RECORD EXTRACTS:
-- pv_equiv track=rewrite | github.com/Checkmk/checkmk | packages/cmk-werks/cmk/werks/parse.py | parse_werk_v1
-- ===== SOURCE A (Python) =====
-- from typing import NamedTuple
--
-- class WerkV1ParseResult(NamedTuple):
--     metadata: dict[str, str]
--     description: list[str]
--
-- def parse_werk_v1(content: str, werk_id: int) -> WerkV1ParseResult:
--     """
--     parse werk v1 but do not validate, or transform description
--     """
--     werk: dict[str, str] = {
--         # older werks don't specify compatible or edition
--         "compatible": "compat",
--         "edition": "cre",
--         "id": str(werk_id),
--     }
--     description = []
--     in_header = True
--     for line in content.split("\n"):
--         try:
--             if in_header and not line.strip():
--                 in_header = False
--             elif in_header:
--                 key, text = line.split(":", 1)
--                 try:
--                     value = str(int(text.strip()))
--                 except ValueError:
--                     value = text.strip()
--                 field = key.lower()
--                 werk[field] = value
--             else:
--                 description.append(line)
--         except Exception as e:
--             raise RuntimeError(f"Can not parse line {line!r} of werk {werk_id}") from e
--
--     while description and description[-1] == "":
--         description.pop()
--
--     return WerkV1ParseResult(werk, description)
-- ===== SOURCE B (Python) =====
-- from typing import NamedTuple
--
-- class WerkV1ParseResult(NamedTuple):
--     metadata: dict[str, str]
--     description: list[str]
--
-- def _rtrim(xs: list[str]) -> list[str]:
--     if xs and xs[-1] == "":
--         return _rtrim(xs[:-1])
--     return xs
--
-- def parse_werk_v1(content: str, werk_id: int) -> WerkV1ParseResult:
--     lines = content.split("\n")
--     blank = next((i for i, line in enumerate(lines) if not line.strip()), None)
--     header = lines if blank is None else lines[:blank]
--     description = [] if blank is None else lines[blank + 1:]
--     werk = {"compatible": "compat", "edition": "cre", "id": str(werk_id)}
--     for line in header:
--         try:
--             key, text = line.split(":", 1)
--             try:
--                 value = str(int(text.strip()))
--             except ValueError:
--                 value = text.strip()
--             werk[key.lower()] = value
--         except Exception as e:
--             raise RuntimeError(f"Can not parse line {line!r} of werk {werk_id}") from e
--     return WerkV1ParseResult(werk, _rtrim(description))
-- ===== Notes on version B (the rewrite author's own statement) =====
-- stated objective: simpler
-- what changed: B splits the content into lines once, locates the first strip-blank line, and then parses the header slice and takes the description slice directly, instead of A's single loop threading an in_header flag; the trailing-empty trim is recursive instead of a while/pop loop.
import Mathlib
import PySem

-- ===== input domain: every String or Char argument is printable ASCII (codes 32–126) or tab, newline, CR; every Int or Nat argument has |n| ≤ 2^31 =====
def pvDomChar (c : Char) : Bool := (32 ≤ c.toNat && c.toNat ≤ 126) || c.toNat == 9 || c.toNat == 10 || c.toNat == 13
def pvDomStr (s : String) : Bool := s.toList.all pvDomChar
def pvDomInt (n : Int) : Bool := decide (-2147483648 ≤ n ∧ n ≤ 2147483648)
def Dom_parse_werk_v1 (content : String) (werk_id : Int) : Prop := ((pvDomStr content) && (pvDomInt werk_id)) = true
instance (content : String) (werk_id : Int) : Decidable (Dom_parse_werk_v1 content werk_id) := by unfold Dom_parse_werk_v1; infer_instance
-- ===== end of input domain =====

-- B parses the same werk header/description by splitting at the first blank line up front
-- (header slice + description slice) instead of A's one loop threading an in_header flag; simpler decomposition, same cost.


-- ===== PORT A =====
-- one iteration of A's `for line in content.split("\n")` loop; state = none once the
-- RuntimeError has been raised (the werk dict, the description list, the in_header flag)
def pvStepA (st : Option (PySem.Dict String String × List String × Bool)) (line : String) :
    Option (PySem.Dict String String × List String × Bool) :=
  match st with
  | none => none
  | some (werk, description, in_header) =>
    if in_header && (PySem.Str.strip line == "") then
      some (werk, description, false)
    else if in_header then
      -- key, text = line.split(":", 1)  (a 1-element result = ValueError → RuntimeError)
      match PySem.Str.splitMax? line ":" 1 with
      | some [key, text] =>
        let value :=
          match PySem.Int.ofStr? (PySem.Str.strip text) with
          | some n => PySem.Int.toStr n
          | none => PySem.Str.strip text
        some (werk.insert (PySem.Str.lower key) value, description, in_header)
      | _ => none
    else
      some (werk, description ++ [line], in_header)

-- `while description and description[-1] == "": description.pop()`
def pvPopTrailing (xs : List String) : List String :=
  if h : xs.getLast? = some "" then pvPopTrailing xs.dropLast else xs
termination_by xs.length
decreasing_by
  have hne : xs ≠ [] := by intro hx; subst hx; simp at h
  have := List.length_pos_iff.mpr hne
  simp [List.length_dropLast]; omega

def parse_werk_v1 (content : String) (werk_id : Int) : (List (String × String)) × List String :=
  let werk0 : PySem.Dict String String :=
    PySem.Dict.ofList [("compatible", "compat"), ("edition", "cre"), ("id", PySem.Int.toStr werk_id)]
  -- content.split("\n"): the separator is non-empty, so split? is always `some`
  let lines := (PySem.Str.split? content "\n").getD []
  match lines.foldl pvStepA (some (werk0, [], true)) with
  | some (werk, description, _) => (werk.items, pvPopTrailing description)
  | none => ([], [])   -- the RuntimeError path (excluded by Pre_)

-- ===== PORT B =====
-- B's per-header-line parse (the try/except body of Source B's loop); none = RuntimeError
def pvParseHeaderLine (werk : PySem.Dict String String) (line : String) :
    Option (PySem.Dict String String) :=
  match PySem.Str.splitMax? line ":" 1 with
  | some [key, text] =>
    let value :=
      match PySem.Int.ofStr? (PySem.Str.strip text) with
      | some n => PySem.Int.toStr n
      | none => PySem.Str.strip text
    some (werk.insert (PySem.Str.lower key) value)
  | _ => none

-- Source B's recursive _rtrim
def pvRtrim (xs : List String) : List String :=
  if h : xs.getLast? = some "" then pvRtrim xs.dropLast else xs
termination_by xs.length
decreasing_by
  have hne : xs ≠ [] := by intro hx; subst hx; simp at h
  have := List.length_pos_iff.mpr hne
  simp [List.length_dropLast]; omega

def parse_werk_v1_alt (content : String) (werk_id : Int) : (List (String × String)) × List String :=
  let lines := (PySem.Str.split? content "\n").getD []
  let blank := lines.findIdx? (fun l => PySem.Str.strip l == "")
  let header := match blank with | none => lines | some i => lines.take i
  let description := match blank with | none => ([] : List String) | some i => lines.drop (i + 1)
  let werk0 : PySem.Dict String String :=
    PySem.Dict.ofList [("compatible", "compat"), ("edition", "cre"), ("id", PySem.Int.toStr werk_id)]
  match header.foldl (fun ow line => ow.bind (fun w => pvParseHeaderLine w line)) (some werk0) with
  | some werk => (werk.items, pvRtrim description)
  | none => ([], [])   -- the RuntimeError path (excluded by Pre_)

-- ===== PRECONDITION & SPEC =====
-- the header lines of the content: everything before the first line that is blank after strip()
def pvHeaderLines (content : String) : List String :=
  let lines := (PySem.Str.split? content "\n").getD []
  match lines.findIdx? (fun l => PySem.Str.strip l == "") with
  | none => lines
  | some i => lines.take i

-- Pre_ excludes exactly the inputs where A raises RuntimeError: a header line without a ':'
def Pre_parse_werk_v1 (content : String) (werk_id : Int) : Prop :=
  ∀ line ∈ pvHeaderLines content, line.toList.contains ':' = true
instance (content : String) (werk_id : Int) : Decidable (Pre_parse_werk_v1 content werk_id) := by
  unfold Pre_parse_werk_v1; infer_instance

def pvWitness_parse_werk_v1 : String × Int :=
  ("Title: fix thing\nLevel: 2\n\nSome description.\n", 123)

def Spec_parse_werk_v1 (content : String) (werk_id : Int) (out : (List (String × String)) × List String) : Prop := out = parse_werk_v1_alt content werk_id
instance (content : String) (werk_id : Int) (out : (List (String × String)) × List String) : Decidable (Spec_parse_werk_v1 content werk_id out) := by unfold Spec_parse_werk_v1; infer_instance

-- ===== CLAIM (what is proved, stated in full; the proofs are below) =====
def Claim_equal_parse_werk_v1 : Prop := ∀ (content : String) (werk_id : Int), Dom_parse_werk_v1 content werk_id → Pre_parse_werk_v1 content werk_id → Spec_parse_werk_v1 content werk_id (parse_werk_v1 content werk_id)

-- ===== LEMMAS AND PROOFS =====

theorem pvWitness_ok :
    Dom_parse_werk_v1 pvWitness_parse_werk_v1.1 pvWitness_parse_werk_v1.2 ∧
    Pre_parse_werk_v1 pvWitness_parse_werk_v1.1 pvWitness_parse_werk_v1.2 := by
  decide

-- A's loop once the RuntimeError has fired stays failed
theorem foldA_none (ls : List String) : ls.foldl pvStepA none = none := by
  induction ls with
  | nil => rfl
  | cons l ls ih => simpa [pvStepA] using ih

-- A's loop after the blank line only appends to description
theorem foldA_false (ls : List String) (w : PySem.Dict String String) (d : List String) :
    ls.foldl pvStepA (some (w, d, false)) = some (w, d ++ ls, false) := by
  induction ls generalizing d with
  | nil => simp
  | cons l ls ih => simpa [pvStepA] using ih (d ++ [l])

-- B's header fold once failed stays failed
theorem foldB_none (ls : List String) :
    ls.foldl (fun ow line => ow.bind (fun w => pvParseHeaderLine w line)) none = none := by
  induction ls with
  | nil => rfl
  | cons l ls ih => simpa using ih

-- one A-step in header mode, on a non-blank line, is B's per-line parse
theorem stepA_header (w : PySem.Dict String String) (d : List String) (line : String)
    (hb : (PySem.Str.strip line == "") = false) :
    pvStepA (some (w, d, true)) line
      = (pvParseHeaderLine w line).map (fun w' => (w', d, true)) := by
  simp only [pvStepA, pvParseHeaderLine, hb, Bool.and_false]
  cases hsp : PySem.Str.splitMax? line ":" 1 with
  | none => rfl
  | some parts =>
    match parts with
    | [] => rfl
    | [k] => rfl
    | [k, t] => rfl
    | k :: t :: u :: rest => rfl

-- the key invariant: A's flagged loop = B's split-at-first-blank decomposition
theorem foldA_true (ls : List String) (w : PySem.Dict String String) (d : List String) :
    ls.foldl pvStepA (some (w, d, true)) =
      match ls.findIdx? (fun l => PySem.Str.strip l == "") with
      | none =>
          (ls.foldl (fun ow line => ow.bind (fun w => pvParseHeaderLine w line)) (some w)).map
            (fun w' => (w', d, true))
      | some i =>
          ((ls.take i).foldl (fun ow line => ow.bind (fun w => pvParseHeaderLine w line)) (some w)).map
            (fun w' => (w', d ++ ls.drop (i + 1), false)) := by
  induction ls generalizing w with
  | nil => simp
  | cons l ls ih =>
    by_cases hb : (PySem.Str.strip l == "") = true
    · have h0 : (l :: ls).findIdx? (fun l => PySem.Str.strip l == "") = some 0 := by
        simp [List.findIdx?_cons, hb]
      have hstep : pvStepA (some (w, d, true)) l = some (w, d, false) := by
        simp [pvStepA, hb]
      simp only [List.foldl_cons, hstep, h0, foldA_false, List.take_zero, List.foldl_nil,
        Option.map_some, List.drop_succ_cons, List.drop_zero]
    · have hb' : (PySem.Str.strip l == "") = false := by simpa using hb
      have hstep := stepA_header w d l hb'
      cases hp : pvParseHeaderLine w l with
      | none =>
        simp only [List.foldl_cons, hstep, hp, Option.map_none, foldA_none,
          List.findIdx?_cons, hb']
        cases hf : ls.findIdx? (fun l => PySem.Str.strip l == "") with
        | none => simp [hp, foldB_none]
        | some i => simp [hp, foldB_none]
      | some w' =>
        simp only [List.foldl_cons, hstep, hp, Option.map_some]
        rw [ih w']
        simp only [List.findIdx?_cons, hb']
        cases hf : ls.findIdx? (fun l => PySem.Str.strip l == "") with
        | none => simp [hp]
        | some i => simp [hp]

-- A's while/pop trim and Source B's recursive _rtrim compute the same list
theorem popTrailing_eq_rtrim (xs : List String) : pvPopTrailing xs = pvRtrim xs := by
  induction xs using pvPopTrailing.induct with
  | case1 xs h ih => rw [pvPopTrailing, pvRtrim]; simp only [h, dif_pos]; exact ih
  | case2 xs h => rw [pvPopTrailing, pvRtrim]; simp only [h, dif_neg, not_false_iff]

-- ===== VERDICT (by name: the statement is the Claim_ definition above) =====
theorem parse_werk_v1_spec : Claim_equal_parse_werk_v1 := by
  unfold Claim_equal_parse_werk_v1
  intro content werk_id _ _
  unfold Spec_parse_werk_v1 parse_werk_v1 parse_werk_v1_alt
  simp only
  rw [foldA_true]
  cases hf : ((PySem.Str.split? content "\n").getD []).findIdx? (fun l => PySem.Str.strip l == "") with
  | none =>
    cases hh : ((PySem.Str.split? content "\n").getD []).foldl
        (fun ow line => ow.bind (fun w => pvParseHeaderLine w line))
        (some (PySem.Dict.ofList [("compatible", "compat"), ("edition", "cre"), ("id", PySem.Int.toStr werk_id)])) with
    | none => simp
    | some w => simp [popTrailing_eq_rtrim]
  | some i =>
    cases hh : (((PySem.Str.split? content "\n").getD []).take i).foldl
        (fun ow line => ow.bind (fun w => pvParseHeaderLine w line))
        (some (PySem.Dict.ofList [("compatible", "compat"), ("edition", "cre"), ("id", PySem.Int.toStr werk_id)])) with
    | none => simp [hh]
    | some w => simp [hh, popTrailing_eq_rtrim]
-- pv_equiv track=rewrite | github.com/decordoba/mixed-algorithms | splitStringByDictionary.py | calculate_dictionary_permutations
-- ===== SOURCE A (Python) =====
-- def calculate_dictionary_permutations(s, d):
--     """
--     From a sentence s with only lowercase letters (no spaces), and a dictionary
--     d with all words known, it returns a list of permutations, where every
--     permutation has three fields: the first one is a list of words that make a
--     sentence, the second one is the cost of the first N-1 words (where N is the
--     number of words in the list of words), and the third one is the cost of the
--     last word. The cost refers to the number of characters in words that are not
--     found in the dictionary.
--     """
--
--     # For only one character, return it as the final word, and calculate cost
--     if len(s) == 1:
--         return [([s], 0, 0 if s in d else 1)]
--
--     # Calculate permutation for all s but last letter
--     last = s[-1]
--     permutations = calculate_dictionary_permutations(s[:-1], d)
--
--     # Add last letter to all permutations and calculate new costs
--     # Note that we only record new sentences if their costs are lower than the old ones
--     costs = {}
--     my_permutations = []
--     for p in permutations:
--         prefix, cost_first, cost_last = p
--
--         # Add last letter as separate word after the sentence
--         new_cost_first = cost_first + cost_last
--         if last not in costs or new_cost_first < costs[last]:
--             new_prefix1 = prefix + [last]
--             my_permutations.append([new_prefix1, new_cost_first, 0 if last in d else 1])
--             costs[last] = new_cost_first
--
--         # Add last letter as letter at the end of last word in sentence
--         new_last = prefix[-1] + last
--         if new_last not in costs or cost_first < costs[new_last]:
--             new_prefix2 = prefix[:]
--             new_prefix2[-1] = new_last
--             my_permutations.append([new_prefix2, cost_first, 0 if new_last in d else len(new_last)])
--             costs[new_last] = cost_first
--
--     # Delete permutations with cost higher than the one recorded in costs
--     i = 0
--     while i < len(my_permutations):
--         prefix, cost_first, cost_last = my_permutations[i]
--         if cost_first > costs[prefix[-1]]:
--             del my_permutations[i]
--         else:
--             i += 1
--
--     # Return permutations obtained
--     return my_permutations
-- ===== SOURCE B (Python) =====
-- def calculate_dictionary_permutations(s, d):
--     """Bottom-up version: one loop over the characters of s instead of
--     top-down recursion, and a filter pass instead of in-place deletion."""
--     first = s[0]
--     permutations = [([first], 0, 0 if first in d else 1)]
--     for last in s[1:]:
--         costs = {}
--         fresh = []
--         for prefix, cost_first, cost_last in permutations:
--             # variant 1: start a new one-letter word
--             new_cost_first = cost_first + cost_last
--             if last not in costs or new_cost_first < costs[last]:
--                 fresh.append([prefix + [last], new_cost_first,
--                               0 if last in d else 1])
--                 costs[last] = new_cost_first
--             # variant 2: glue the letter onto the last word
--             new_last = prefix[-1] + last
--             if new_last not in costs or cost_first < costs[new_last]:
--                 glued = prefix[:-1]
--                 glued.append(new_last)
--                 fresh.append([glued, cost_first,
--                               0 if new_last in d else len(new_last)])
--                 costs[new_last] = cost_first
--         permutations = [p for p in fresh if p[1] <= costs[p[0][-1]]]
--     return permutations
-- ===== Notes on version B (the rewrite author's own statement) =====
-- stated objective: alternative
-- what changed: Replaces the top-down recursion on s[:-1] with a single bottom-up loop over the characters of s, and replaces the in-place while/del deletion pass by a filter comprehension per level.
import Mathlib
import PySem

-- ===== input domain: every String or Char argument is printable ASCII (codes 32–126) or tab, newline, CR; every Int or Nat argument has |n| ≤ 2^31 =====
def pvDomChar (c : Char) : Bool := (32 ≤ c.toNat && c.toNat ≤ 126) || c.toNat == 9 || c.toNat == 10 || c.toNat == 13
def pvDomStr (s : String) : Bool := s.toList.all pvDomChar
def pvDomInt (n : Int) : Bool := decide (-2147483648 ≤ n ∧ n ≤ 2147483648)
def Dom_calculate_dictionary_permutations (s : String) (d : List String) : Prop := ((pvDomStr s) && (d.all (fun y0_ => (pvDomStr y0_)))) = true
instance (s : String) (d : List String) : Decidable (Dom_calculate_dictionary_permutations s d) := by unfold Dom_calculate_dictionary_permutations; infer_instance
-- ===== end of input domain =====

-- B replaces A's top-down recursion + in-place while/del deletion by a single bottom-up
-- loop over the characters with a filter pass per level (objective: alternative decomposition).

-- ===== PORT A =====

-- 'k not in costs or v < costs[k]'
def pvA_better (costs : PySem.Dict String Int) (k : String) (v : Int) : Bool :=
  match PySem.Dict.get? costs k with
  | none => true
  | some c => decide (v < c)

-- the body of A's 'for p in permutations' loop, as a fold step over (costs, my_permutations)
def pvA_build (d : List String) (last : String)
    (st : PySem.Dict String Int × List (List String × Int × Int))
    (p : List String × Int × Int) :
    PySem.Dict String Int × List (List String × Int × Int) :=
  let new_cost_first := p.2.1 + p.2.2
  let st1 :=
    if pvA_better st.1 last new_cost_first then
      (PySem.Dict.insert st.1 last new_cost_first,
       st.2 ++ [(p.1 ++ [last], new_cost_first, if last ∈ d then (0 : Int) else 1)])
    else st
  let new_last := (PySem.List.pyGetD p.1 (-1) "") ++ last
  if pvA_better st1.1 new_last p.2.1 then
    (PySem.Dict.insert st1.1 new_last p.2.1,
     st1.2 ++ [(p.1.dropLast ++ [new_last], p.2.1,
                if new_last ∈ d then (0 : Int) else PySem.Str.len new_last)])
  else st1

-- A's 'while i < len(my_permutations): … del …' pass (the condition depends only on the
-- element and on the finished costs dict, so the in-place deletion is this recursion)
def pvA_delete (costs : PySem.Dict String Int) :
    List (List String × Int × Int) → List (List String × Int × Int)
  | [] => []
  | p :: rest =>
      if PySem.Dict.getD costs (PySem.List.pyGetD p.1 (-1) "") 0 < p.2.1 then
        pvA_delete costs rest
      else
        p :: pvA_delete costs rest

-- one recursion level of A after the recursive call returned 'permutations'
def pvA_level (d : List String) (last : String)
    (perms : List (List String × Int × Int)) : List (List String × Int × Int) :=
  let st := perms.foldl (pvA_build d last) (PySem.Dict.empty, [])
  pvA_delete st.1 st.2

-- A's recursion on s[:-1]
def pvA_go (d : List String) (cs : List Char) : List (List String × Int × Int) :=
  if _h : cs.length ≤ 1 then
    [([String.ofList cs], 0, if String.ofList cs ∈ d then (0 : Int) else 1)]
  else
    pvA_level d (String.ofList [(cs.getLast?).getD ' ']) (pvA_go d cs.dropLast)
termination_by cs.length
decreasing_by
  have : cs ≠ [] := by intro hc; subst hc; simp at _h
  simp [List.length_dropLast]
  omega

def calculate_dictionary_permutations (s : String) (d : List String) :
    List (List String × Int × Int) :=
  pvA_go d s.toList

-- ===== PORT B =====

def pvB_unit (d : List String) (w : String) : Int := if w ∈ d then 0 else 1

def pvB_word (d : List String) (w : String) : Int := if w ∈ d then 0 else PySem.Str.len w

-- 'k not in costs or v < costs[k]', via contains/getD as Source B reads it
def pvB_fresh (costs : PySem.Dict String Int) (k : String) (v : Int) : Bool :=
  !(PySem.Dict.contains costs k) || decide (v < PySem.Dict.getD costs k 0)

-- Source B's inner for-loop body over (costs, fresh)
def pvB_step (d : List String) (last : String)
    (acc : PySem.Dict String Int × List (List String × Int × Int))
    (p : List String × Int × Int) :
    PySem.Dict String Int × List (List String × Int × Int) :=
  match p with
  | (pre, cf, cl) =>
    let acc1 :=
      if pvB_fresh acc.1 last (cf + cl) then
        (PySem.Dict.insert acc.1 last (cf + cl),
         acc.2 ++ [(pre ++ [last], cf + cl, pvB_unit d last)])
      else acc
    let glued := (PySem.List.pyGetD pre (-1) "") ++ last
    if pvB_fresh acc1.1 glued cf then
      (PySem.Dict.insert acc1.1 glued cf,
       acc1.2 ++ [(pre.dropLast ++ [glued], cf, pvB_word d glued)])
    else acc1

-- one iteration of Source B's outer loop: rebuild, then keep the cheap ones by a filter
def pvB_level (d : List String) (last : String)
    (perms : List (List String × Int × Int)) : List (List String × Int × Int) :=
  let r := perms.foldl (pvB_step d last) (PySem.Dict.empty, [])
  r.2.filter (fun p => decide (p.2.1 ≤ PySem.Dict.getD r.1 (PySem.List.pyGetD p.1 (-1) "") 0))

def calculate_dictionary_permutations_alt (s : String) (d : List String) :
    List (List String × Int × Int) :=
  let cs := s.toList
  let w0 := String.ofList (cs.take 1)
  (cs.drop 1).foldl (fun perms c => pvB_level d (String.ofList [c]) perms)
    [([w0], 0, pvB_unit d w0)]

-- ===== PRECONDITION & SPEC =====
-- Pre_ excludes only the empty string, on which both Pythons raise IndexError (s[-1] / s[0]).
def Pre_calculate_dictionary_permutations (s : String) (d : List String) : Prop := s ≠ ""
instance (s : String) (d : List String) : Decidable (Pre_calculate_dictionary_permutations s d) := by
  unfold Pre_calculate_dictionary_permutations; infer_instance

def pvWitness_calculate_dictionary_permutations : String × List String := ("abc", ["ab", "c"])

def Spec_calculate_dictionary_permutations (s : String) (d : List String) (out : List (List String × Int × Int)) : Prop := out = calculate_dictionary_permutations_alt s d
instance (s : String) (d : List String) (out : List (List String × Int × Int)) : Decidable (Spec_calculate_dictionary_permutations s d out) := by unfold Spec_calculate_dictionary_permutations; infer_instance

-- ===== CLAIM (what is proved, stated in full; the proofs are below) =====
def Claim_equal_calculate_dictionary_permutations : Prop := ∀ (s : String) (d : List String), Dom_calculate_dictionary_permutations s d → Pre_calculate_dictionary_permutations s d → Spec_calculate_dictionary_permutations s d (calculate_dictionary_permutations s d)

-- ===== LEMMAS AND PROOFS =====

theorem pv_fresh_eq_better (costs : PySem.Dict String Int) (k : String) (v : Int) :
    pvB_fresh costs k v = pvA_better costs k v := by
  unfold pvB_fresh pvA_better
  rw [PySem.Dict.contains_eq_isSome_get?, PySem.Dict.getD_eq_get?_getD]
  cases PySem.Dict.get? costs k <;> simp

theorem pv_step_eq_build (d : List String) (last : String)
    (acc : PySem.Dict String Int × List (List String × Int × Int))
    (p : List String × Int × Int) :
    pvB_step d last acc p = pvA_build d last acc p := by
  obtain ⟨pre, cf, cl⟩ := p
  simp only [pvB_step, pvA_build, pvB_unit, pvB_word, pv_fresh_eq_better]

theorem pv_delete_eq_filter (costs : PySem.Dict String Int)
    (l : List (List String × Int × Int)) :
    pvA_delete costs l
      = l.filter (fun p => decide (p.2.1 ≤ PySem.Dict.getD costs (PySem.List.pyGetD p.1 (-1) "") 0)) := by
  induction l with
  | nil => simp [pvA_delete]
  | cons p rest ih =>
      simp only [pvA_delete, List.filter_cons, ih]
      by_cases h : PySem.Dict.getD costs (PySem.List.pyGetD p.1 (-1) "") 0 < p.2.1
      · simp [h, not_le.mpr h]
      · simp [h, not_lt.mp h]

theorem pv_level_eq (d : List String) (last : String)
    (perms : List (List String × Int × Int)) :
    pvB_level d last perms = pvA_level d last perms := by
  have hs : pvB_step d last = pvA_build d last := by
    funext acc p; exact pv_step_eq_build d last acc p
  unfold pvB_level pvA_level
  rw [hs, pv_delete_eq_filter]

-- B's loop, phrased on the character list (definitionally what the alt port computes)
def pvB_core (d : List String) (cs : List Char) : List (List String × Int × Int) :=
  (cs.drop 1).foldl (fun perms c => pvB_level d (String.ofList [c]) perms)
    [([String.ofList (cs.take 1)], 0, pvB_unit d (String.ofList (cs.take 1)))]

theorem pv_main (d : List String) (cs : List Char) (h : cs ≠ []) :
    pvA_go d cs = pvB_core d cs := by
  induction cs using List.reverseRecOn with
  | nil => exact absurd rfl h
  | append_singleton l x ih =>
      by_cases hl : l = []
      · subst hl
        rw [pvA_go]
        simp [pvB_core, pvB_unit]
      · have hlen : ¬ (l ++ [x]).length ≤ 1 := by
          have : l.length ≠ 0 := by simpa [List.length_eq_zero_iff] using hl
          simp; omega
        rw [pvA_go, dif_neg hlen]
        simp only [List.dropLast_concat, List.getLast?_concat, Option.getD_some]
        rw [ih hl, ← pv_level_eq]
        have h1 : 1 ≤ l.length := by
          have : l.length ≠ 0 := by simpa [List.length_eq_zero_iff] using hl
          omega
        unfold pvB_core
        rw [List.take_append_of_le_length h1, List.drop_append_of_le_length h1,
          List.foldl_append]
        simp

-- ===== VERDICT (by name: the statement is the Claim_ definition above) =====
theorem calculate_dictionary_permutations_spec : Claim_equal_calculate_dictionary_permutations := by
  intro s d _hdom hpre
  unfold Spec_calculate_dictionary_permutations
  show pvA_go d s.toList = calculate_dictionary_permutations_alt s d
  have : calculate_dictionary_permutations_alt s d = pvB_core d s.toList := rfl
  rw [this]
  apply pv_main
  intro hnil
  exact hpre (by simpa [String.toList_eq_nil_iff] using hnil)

PROBLEM TO WORK ON: Look above for the line holding "rest => rfl" and the line holding "-- A's while/pop". Retype both, and every line between them, word for word and nothing else.

RESPONSE TO THE EXERCISE:
    | k :: t :: u :: rest => rfl

-- the key invariant: A's flagged loop = B's split-at-first-blank decomposition
theorem foldA_true (ls : List String) (w : PySem.Dict String String) (d : List String) :
    ls.foldl pvStepA (some (w, d, true)) =
      match ls.findIdx? (fun l => PySem.Str.strip l == "") with
      | none =>
          (ls.foldl (fun ow line => ow.bind (fun w => pvParseHeaderLine w line)) (some w)).map
            (fun w' => (w', d, true))
      | some i =>
          ((ls.take i).foldl (fun ow line => ow.bind (fun w => pvParseHeaderLine w line)) (some w)).map
            (fun w' => (w', d ++ ls.drop (i + 1), false)) := by
  induction ls generalizing w with
  | nil => simp
  | cons l ls ih =>
    by_cases hb : (PySem.Str.strip l == "") = true
    · have h0 : (l :: ls).findIdx? (fun l => PySem.Str.strip l == "") = some 0 := by
        simp [List.findIdx?_cons, hb]
      have hstep : pvStepA (some (w, d, true)) l = some (w, d, false) := by
        simp [pvStepA, hb]
      simp only [List.foldl_cons, hstep, h0, foldA_false, List.take_zero, List.foldl_nil,
        Option.map_some, List.drop_succ_cons, List.drop_zero]
    · have hb' : (PySem.Str.strip l == "") = false := by simpa using hb
      have hstep := stepA_header w d l hb'
      cases hp : pvParseHeaderLine w l with
      | none =>
        simp only [List.foldl_cons, hstep, hp, Option.map_none, foldA_none,
          List.findIdx?_cons, hb']
        cases hf : ls.findIdx? (fun l => PySem.Str.strip l == "") with
        | none => simp [hp, foldB_none]
        | some i => simp [hp, foldB_none]
      | some w' =>
        simp only [List.foldl_cons, hstep, hp, Option.map_some]
        rw [ih w']
        simp only [List.findIdx?_cons, hb']
        cases hf : ls.findIdx? (fun l => PySem.Str.strip l == "") with
        | none => simp [hp]
        | some i => simp [hp]

-- A's while/pop trim and Source B's recursive _rtrim compute the same list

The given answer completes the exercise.